If you would buy this I’d love to know how you’d use it.

BizarroLand · 2025-10-15T21:00:32 1760562032

I would use it for locally hosted RAG or whatever tech has supplanted it instead of paying API fees. We have ~20TB of documents that occasionally need to be scanned and chatted with and $4,000 one time (+ electricity) is chump change compared to the annual costs we would otherwise be looking at.

antinomicus · 2025-10-15T19:47:45 1760557665

Though the adage “this is the worst it’ll ever be” is parroted daily by AI cultists, the fact is it’s still yet to be proven that currently available LLMs can be made cost effective. For now every ai company is lighting tens of billions of dollars on fire every year and hoping better algorithms, hardware, and user lock in will ensure profits eventually. If this doesn’t happen, they will design more and more “features” in the LLM to monetize it - shopping, ads, sponsored replies, who knows? It may get really awful. And these companies will have so much of our data and eventually the need to make profits will lead them to sell that data and just generally try to extract as much out of us as they can.

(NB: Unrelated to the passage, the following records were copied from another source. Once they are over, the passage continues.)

-- pv_equiv track=rewrite | github.com/Seraphin-/ctf | 2025/irisctf/sphincs5/sphincs_util.py | base_w
-- ===== SOURCE A (Python) =====
-- SPX_WOTS_W = 16
--
-- SPX_WOTS_LOGW = 4
--
-- def base_w(out_len, input):
--     inp = 0
--     out = 0
--     total = 0
--     bits = 0
--     output = [0] * out_len
--     for consumed in range(out_len):
--         if bits == 0:
--             total = input[inp]
--             inp += 1
--             bits += 8
--         bits -= SPX_WOTS_LOGW
--         output[out] = (total >> bits) & (SPX_WOTS_W - 1)
--         out += 1
--     return output
-- ===== SOURCE B (Python) =====
-- def base_w(out_len, input):
--     # Each input byte yields exactly two base-16 digits (logw=4 divides 8):
--     # read ceil(out_len/2) bytes, emit high then low nibble, truncate to out_len.
--     output = []
--     for i in range((out_len + 1) // 2):
--         b = input[i]
--         output.append((b >> 4) & 15)
--         output.append(b & 15)
--     return output[:out_len]
-- ===== Notes on version B (the rewrite author's own statement) =====
-- stated objective: simpler
-- what changed: Replaced the per-output bit-accumulator loop (inp/total/bits state, preallocated output array) with a loop over input bytes that emits the high and low nibble of each byte and truncates the list to out_len.
import Mathlib
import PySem

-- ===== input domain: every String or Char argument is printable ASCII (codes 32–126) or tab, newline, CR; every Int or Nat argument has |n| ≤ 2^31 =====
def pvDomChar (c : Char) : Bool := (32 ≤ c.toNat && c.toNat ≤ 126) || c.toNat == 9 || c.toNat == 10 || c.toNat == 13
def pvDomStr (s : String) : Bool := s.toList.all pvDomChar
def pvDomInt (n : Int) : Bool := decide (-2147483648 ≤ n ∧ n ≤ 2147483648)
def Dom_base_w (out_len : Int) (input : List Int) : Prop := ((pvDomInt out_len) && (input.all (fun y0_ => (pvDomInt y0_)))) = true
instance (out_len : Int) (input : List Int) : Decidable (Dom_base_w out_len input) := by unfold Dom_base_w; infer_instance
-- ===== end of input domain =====

-- B replaces A's per-output bit-accumulator loop by a loop over the input bytes,
-- emitting two nibbles per byte and truncating to out_len (objective: simpler).

-- ===== PORT A =====
-- loop state: (remaining iterations, inp, total, bits, output, out); input[inp] via pyGetD
-- (Pre_ guarantees the index is in range exactly where Python does not raise)
def baseWGo (input : List Int) : Nat → Nat → Int → Int → List Int → Nat → List Int
  | 0, _, _, _, output, _ => output
  | r+1, inp, total, bits, output, out =>
    let s := if bits = 0 then (PySem.List.pyGetD input (inp : Int) 0, inp + 1, bits + 8)
             else (total, inp, bits)
    let bits' := s.2.2 - 4
    baseWGo input r s.2.1 s.1 bits'
      (output.set out (PySem.Int.band (s.1 >>> bits'.toNat) 15)) (out + 1)

def base_w (out_len : Int) (input : List Int) : List Int :=
  baseWGo input out_len.toNat 0 0 0 (List.replicate out_len.toNat 0) 0

-- ===== PORT B =====
def base_w_alt (out_len : Int) (input : List Int) : List Int :=
  let output :=
    (PySem.List.pyRange 0 (PySem.Int.floordiv (out_len + 1) 2) 1).foldl
      (fun acc i =>
        let b := PySem.List.pyGetD input i 0
        acc ++ [PySem.Int.band (b >>> (4:Nat)) 15, PySem.Int.band b 15]) []
  PySem.List.slice output none (some out_len)

-- ===== PRECONDITION & SPEC =====
-- Pre_ excludes exactly the inputs where the Python A raises IndexError:
-- A reads ceil(out_len/2) bytes, so it returns iff out_len ≤ 2 * len(input).
def Pre_base_w (out_len : Int) (input : List Int) : Prop :=
  out_len ≤ 2 * (input.length : Int)
instance (out_len : Int) (input : List Int) : Decidable (Pre_base_w out_len input) := by
  unfold Pre_base_w; infer_instance

def pvWitness_base_w : Int × List Int := (3, [171, 205])

def Spec_base_w (out_len : Int) (input : List Int) (out : List Int) : Prop := out = base_w_alt out_len input
instance (out_len : Int) (input : List Int) (out : List Int) : Decidable (Spec_base_w out_len input out) := by unfold Spec_base_w; infer_instance

-- ===== CLAIM (what is proved, stated in full; the proofs are below) =====
def Claim_equal_base_w : Prop := ∀ (out_len : Int) (input : List Int), Dom_base_w out_len input → Pre_base_w out_len input → Spec_base_w out_len input (base_w out_len input)

-- ===== LEMMAS AND PROOFS =====

def nibHi (input : List Int) (i : Int) : Int :=
  PySem.Int.band (PySem.List.pyGetD input i 0 >>> (4:Nat)) 15
def nibLo (input : List Int) (i : Int) : Int :=
  PySem.Int.band (PySem.List.pyGetD input i 0) 15

-- reference: the r nibbles starting at byte position inp
def nib (input : List Int) : Nat → Nat → List Int
  | 0, _ => []
  | 1, inp => [nibHi input (inp : Int)]
  | r+2, inp => nibHi input (inp : Int) :: nibLo input (inp : Int) :: nib input r (inp + 1)

lemma stepA (input : List Int) (r : Nat) (inp : Nat) (t : Int) (output : List Int) (out : Nat) :
    baseWGo input (r+1) inp t 0 output out
    = baseWGo input r (inp+1) (PySem.List.pyGetD input (inp : Int) 0) 4
        (output.set out (nibHi input (inp : Int))) (out+1) := by
  show baseWGo input r _ _ _ _ _ = _
  unfold nibHi
  norm_num
  rfl

lemma stepB (input : List Int) (r : Nat) (inp : Nat) (t : Int) (output : List Int) (out : Nat) :
    baseWGo input (r+1) inp t 4 output out
    = baseWGo input r inp t 0 (output.set out (PySem.Int.band t 15)) (out+1) := by
  show baseWGo input r _ _ _ _ _ = _
  norm_num

lemma set_append_replicate (acc : List Int) (r : Nat) (x : Int) :
    (acc ++ List.replicate (r+1) 0).set acc.length x = acc ++ x :: List.replicate r 0 := by
  simp [List.replicate_succ]

-- A's loop, entered with bits = 0, writes exactly the nibble stream
lemma baseWGo_eq_nib (input : List Int) (r : Nat) :
    ∀ inp t acc, baseWGo input r inp t 0 (acc ++ List.replicate r 0) acc.length
      = acc ++ nib input r inp := by
  induction r using Nat.strong_induction_on with
  | _ r ih =>
    intro inp t acc
    match r with
    | 0 => simp [baseWGo, nib]
    | 1 =>
      rw [stepA, set_append_replicate]
      simp [baseWGo, nib]
    | s+2 =>
      rw [stepA, set_append_replicate,
          show acc ++ nibHi input (inp : Int) :: List.replicate (s+1) 0
             = (acc ++ [nibHi input (inp : Int)]) ++ List.replicate (s+1) 0 by simp,
          show acc.length + 1 = (acc ++ [nibHi input (inp : Int)]).length by simp,
          stepB, set_append_replicate,
          show PySem.Int.band (PySem.List.pyGetD input (inp : Int) 0) 15 = nibLo input (inp : Int) from rfl,
          show (acc ++ [nibHi input (inp : Int)]) ++ nibLo input (inp : Int) :: List.replicate s 0
             = (acc ++ [nibHi input (inp : Int), nibLo input (inp : Int)]) ++ List.replicate s 0 by simp,
          show (acc ++ [nibHi input (inp : Int)]).length + 1
             = (acc ++ [nibHi input (inp : Int), nibLo input (inp : Int)]).length by simp,
          ih s (by omega) (inp+1) (PySem.List.pyGetD input (inp : Int) 0)]
      simp [nib]

lemma base_w_eq_nib (out_len : Int) (input : List Int) :
    base_w out_len input = nib input out_len.toNat 0 := by
  have h := baseWGo_eq_nib input out_len.toNat 0 0 []
  simpa [base_w] using h

-- B side: the fold over byte indices is the flat nibble stream
def flatNib (input : List Int) (inp c : Nat) : List Int :=
  (List.range c).flatMap (fun k => [nibHi input ((inp + k : Nat) : Int), nibLo input ((inp + k : Nat) : Int)])

lemma flatNib_succ (input : List Int) (inp c : Nat) :
    flatNib input inp (c+1)
      = nibHi input (inp : Int) :: nibLo input (inp : Int) :: flatNib input (inp+1) c := by
  simp only [flatNib, List.range_succ_eq_map, List.flatMap_cons, List.flatMap_map]
  simp only [Nat.add_zero, List.cons_append, List.nil_append]
  congr 1
  congr 1
  congr 1
  funext k
  rw [show inp + k.succ = inp + 1 + k by omega]

lemma take_flatNib (input : List Int) :
    ∀ c inp r, r ≤ 2*c → 2*c ≤ r+1 → (flatNib input inp c).take r = nib input r inp := by
  intro c
  induction c with
  | zero =>
    intro inp r h1 h2
    have : r = 0 := by omega
    subst this
    simp [flatNib, nib]
  | succ c ih =>
    intro inp r h1 h2
    rw [flatNib_succ]
    match r, h1, h2 with
    | 1, h1, h2 =>
      have : c = 0 := by omega
      subst this
      simp [nib]
    | s+2, h1, h2 =>
      simp only [List.take_succ_cons]
      rw [ih (inp+1) s (by omega) (by omega)]
      simp [nib]

lemma base_w_alt_eq_nib (out_len : Int) (input : List Int) :
    base_w_alt out_len input = nib input out_len.toNat 0 := by
  by_cases h : 0 ≤ out_len
  · -- out_len = ↑n
    obtain ⟨n, rfl⟩ : ∃ n : Nat, out_len = (n : Int) := ⟨out_len.toNat, (Int.toNat_of_nonneg h).symm⟩
    have hm : PySem.Int.floordiv ((n : Int) + 1) 2 = (((n+1)/2 : Nat) : Int) := by
      rw [show ((n : Int) + 1) = ((n+1 : Nat) : Int) by push_cast; ring]
      exact_mod_cast PySem.Int.floordiv_natCast (n+1) 2
    simp only [base_w_alt, hm, PySem.List.pyRange_zero_nat]
    rw [List.foldl_map, PySem.List.foldl_append_eq_flatMap
        (fun k : Nat => [PySem.Int.band (PySem.List.pyGetD input (k : Int) 0 >>> (4:Nat)) 15,
                         PySem.Int.band (PySem.List.pyGetD input (k : Int) 0) 15])]
    rw [List.nil_append, PySem.List.slice_to_natCast]
    have hflat : (List.range ((n+1)/2)).flatMap
        (fun k : Nat => [PySem.Int.band (PySem.List.pyGetD input (k : Int) 0 >>> (4:Nat)) 15,
                         PySem.Int.band (PySem.List.pyGetD input (k : Int) 0) 15])
        = flatNib input 0 ((n+1)/2) := by
      simp [flatNib, nibHi, nibLo]
    rw [hflat, take_flatNib input ((n+1)/2) 0 n (by omega) (by omega), Int.toNat_natCast]
  · -- negative out_len: both sides are []
    push Not at h
    have hm : PySem.Int.floordiv (out_len + 1) 2 ≤ 0 := by
      have h2 : PySem.Int.floordiv (out_len + 1) 2 < 1 := by
        rw [PySem.Int.floordiv_lt_iff_lt_mul (by omega)]
        omega
      omega
    have hn : out_len.toNat = 0 := by omega
    rw [hn]
    simp only [base_w_alt, PySem.List.pyRange_one_eq_nil hm, List.foldl_nil, nib]
    simp [PySem.List.slice]

-- ===== VERDICT (by name: the statement is the Claim_ definition above) =====
theorem base_w_spec : Claim_equal_base_w := by
  intro out_len input _ _
  unfold Spec_base_w
  rw [base_w_eq_nib, base_w_alt_eq_nib]
-- On a region where "a[m] < x ↔ m < j", A's binary search returns j and counts exactly
-- the index-only simulation's iterations.
lemma pvBisectLoop_eq (a : List Int) (x j : Int) :
    ∀ (n : ℕ) (lo hi c : Int), (hi - lo).toNat = n → 0 ≤ lo → lo ≤ j → j ≤ hi →
    (∀ m : Int, lo ≤ m → m < hi → (PySem.List.pyGetD a m 0 < x ↔ m < j)) →
    pvBisectLoop a x lo hi c = (j, pvStepsLoop lo hi j c) := by
  intro n
  induction n using Nat.strong_induction_on with
  | _ n ih =>
    intro lo hi c hn h0 hlo hhi hmem
    rw [pvBisectLoop, pvStepsLoop]
    by_cases h : lo < hi
    · have h1 := (PySem.Int.floordiv_two_mid_bounds (le_of_lt h)).1
      have h2 : PySem.Int.floordiv (lo + hi) 2 < hi := by
        rw [PySem.Int.floordiv_lt_iff_lt_mul (by norm_num)]; omega
      simp only [dif_pos h]
      set mid := PySem.Int.floordiv (lo + hi) 2 with hmid
      have hiff := hmem mid h1 h2
      by_cases hj : mid < j
      · rw [if_pos (hiff.mpr hj), if_pos hj]
        exact ih (hi - (mid + 1)).toNat (by omega) (mid + 1) hi (c + 1) rfl (by omega)
          (by omega) hhi (fun m hm1 hm2 => hmem m (by omega) hm2)
      · rw [if_neg (fun hx => hj (hiff.mp hx)), if_neg hj]
        exact ih (mid - lo).toNat (by omega) lo mid (c + 1) rfl h0 hlo (by omega)
          (fun m hm1 hm2 => hmem m hm1 (by omega))
    · simp only [dif_neg h]
      have : lo = j := by omega
      rw [this]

This is why in the long run I believe we all should aspire to do LLM inference locally. But unfortunately we just are not anywhere close to par with the SoTA cloud models available. Something like DGX spark would be a decent step in this direction, but this platform appears to mostly be for prototyping / training models meant to eventually be run on data center nvidia hardware.

Personally I think I will probably spec out an M5 max/ultra Mac Studio once that’s a thing, and start trying to do this more seriously. The tools are getting better every day and “this is the worst it’ll ever be” is much more applicable to locally run models.